Temos ainda o “alcoolismo” da toga, com teor alcoólico tão poderoso que nem é preciso beber para ficar tonto. Basta saber que o copo lhe pertence que o togado fica imediatamente calibrado a ponto de não conseguir mais ler o que diz a Constituição Federal. Cheio até o talo, ele passa a criar suas próprias leis e ameaçar as pessoas, perseguir, ofender, agredir, tal qual faz um bêbado quando arruma briga no bar. O problema, nesse caso, é que ao chamar a polícia para o bêbado, ela prende o perseguido, o ofendido, o agredido, e ainda dá um jeito de tirar o bebum de cena e construir uma narrativa que justifique seu trançar de pernas. Alguns ficam altos até bebendo água.

E claro, não poderia deixar de citar, o mais tomado pela “embriaguez” do poder que ocupa a presidência da república. Em seu terceiro porre, ele já não mede palavras, não respeita as pessoas e não se comporta nos ambientes com a liturgia que o cargo exige. Como todo aquele que tem o “caneco cheio” de poder, ele gasta mais do que tem para gastar, promete coisas que nunca vai cumprir e logo se esquece do que disse, faz espetáculo por onde passa e se vinga dos adversários, dizendo depois que não teve nada a ver com isso.

A dosimetria aprovada pela Câmara dos Deputados é a prova mais concreta de que os mamadores do poder no Brasil erraram a dose há muito tempo. Como todo bêbado, envergonhados do que fizeram, optaram por uma alternativa paliativa que não corrige os erros, só ameniza os danos irreparáveis causados aos presos do 8 de janeiro, a Jair Bolsonaro, aos militares, à Constituição Federal e à confiança do povo brasileiro na república e na democracia. Inimputáveis como Adélio Bispo não serão responsabilizados pela facada que deram na nação brasileira.
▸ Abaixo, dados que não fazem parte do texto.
-- pv_equiv track=rewrite | github.com/saiteja5421/ojt_problems | ojt_paper_5/main.py | tarnform_string
-- ===== SOURCE A (Python) =====
-- def tarnform_string(l):
--     string=""
--     index=0
--     count=0
--     while index<len(l):
--         if not l[index].isdigit():
--             temp=index
--             while temp < len(l):
--                 if l[temp]==l[index]:
--
--                     count+=1
--                     temp+=1
--                 else:
--                     break
--             string+=l[index]+str(count)
--             count=0
--             index=temp
--         else:
--             string+=l[index]
--             index+=1
--     return string
-- ===== SOURCE B (Python) =====
-- def tarnform_string(l):
--     parts = []
--     prev = None
--     n = 0
--     for ch in l:
--         if prev is not None and ch == prev:
--             n += 1
--         else:
--             if prev is not None:
--                 parts.append(prev * n if prev.isdigit() else prev + str(n))
--             prev = ch
--             n = 1
--     if prev is not None:
--         parts.append(prev * n if prev.isdigit() else prev + str(n))
--     return "".join(parts)
-- ===== Notes on version B (the rewrite author's own statement) =====
-- stated objective: faster
-- what changed: Replaced A's nested while loops with index/temp bookkeeping and repeated string concatenation by a single forward pass that keeps a (previous char, run length) state, flushes each completed run as one piece (ch*n for digit runs, ch+str(n) otherwise) into a list, and joins once at the end.
import Mathlib
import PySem

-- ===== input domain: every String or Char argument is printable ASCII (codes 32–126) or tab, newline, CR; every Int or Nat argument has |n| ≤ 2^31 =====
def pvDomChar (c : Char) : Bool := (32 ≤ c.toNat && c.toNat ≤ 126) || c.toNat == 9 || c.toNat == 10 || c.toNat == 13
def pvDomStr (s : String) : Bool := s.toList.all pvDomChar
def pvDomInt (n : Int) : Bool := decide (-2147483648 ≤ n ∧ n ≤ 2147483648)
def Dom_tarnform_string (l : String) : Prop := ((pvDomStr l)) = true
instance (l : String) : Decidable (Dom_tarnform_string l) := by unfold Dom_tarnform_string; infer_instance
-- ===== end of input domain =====

-- B replaces A's nested index-jumping whiles by one pass with (prev, count) run state and a final join; equivalence of the return values is proved (no mutation involved).

-- ===== PORT A =====
-- inner while: starting at temp, count while l[temp] == l[index] (c is l[index])
def pvRunLenA (c : Char) : List Char → Nat
  | [] => 0
  | x :: xs => if x == c then 1 + pvRunLenA c xs else 0

theorem pvRunLenA_cons_self (c : Char) (rest : List Char) :
    pvRunLenA c (c :: rest) = pvRunLenA c rest + 1 := by
  simp [pvRunLenA, Nat.add_comm]

-- outer while over the remaining suffix, with the string accumulator
def pvLoopA : List Char → List Char → List Char
  | [], acc => acc
  | c :: rest, acc =>
    if ¬ PySem.Chars.isdigit c then
      let cnt := pvRunLenA c (c :: rest)
      pvLoopA ((c :: rest).drop cnt) (acc ++ [c] ++ (PySem.Int.toStr (cnt : Int)).toList)
    else
      pvLoopA rest (acc ++ [c])
termination_by cs _ => cs.length
decreasing_by
  · rw [pvRunLenA_cons_self]
    simp only [List.drop_succ_cons, List.length_cons, List.length_drop]
    omega
  · simp

def tarnform_string (l : String) : String := String.mk (pvLoopA l.toList [])

-- ===== PORT B =====
-- one emitted piece for a finished run
def pvPieceB (c : Char) (n : Nat) : List Char :=
  if PySem.Chars.isdigit c then List.replicate n c
  else [c] ++ (PySem.Int.toStr (n : Int)).toList

-- loop body of B: state = (parts, prev, n)
def pvStepB (st : List (List Char) × Option Char × Nat) (ch : Char) :
    List (List Char) × Option Char × Nat :=
  match st with
  | (parts, some p, n) =>
    if ch == p then (parts, some p, n + 1)
    else (parts ++ [pvPieceB p n], some ch, 1)
  | (parts, none, _) => (parts, some ch, 1)

-- final flush + "".join
def pvFinishB (st : List (List Char) × Option Char × Nat) : List Char :=
  match st with
  | (parts, some p, n) => PySem.Chars.join [] (parts ++ [pvPieceB p n])
  | (parts, none, _) => PySem.Chars.join [] parts

def tarnform_string_alt (l : String) : String :=
  String.mk (pvFinishB (l.toList.foldl pvStepB ([], none, 0)))

-- ===== PRECONDITION & SPEC =====
def Spec_tarnform_string (l : String) (out : String) : Prop := out = tarnform_string_alt l
instance (l : String) (out : String) : Decidable (Spec_tarnform_string l out) := by unfold Spec_tarnform_string; infer_instance

-- ===== CLAIM (what is proved, stated in full; the proofs are below) =====
def Claim_equal_tarnform_string : Prop := ∀ (l : String), Dom_tarnform_string l → Spec_tarnform_string l (tarnform_string l)

-- ===== LEMMAS AND PROOFS =====

-- canonical run-length form both ports are reduced to
def pvCanon : List Char → List Char
  | [] => []
  | c :: rest =>
    pvPieceB c (pvRunLenA c rest + 1) ++ pvCanon (rest.drop (pvRunLenA c rest))
termination_by cs => cs.length
decreasing_by
  simp only [List.length_cons, List.length_drop]
  omega

theorem pvCanon_cons (c : Char) (rest : List Char) :
    pvCanon (c :: rest) =
      pvPieceB c (pvRunLenA c rest + 1) ++ pvCanon (rest.drop (pvRunLenA c rest)) := by
  rw [pvCanon]

theorem pvCanon_digit_cons (c : Char) (rest : List Char)
    (hd : PySem.Chars.isdigit c = true) :
    pvCanon (c :: rest) = c :: pvCanon rest := by
  rw [pvCanon]
  cases rest with
  | nil => simp [pvRunLenA, pvPieceB, hd, pvCanon]
  | cons d rest2 =>
    by_cases hdc : d == c
    · have hde : d = c := eq_of_beq hdc
      subst hde
      rw [pvRunLenA_cons_self, pvCanon]
      simp [pvPieceB, hd, List.replicate_succ]
    · simp [pvRunLenA, hdc, pvPieceB, hd]

theorem pvLoopA_eq (cs acc : List Char) :
    pvLoopA cs acc = acc ++ pvCanon cs := by
  fun_induction pvLoopA cs acc with
  | case1 acc => simp [pvCanon]
  | case2 c rest acc hnd cnt ih =>
    rw [ih, pvCanon_cons]
    rw [show cnt = pvRunLenA c rest + 1 from pvRunLenA_cons_self c rest]
    simp only [Bool.not_eq_true] at hnd
    simp [pvPieceB, hnd, List.drop_succ_cons, List.append_assoc]
  | case3 c rest acc hd ih =>
    rw [ih]
    simp only [Bool.not_eq_true, Bool.not_eq_false] at hd
    rw [pvCanon_digit_cons c rest hd]
    simp

theorem pvJoin_nil_flatten (zs : List (List Char)) :
    PySem.Chars.join [] zs = zs.flatten := by
  induction zs with
  | nil => exact PySem.Chars.join_nil []
  | cons x t ih =>
    cases t with
    | nil => simp [PySem.Chars.join_singleton]
    | cons y u =>
      rw [PySem.Chars.join_cons_cons]
      rw [ih]
      simp

theorem pvStepB_run (cs : List Char) :
    ∀ (parts : List (List Char)) (p : Char) (n : Nat),
      pvFinishB (cs.foldl pvStepB (parts, some p, n)) =
        parts.flatten ++ pvPieceB p (n + pvRunLenA p cs) ++
          pvCanon (cs.drop (pvRunLenA p cs)) := by
  induction cs with
  | nil =>
    intro parts p n
    simp [pvRunLenA, pvCanon, pvFinishB, pvJoin_nil_flatten]
  | cons d rest ih =>
    intro parts p n
    by_cases hdp : d == p
    · have : d = p := eq_of_beq hdp
      subst this
      rw [pvRunLenA_cons_self]
      simp only [List.foldl_cons, pvStepB, beq_self_eq_true, if_true]
      rw [ih parts d (n + 1)]
      simp only [List.drop_succ_cons]
      ring_nf
    · simp only [List.foldl_cons, pvStepB, hdp, Bool.false_eq_true, if_false]
      rw [ih (parts ++ [pvPieceB p n]) d 1]
      simp only [pvRunLenA, hdp, Bool.false_eq_true, if_false, List.drop_zero,
        Nat.add_zero]
      rw [pvCanon_cons]
      simp [List.append_assoc, Nat.add_comm]

theorem pvB_eq_canon (cs : List Char) :
    pvFinishB (cs.foldl pvStepB ([], none, 0)) = pvCanon cs := by
  cases cs with
  | nil => simp [pvFinishB, PySem.Chars.join_nil, pvCanon]
  | cons c rest =>
    simp only [List.foldl_cons, pvStepB]
    rw [pvStepB_run rest [] c 1]
    rw [pvCanon_cons]
    simp [Nat.add_comm]

-- ===== VERDICT (by name: the statement is the Claim_ definition above) =====
theorem tarnform_string_spec : Claim_equal_tarnform_string := by
  intro l _
  unfold Spec_tarnform_string tarnform_string tarnform_string_alt
  rw [pvLoopA_eq, pvB_eq_canon]
  simp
Aprendi com minha mãe a me manter afastado de doidos e bêbados, lição que deputados, senadores, presidentes de partido, empresários e muitos da imprensa militante não aprenderam. Quem apoia, aplaude ou aceita dar palanque para embriagados, não pode dizer que não sabia ou que não tinha nada a ver com isso.
Mesmo com a aprovação da dosimetria pela Câmara dos Deputados, que ainda precisa ser aprovada pelo Senado e ser sancionada ou vetada por Lula – e se vetar ainda terão que derrubar seus vetos – os inocentes presos no 8 de janeiro passarão Natal e ano novo na cadeia, longe de suas famílias, bebendo água, comendo comida de cadeia.
Ao mesmo tempo, toda a cúpula dos 3 poderes estará em suas casas ou viajando pelo exterior, bebendo bons vinhos, whiskys, espumantes e comendo ceias magníficas, assim como milhares de assaltantes, assassinos, estupradores, traficantes e pedófilos que foram soltos em audiências de custódia, além dos ladrões do INSS, do dono do Banco Master e outros criminosos do colarinho branco que sabem curtir o “fogo" do poder sem ficar de ressaca.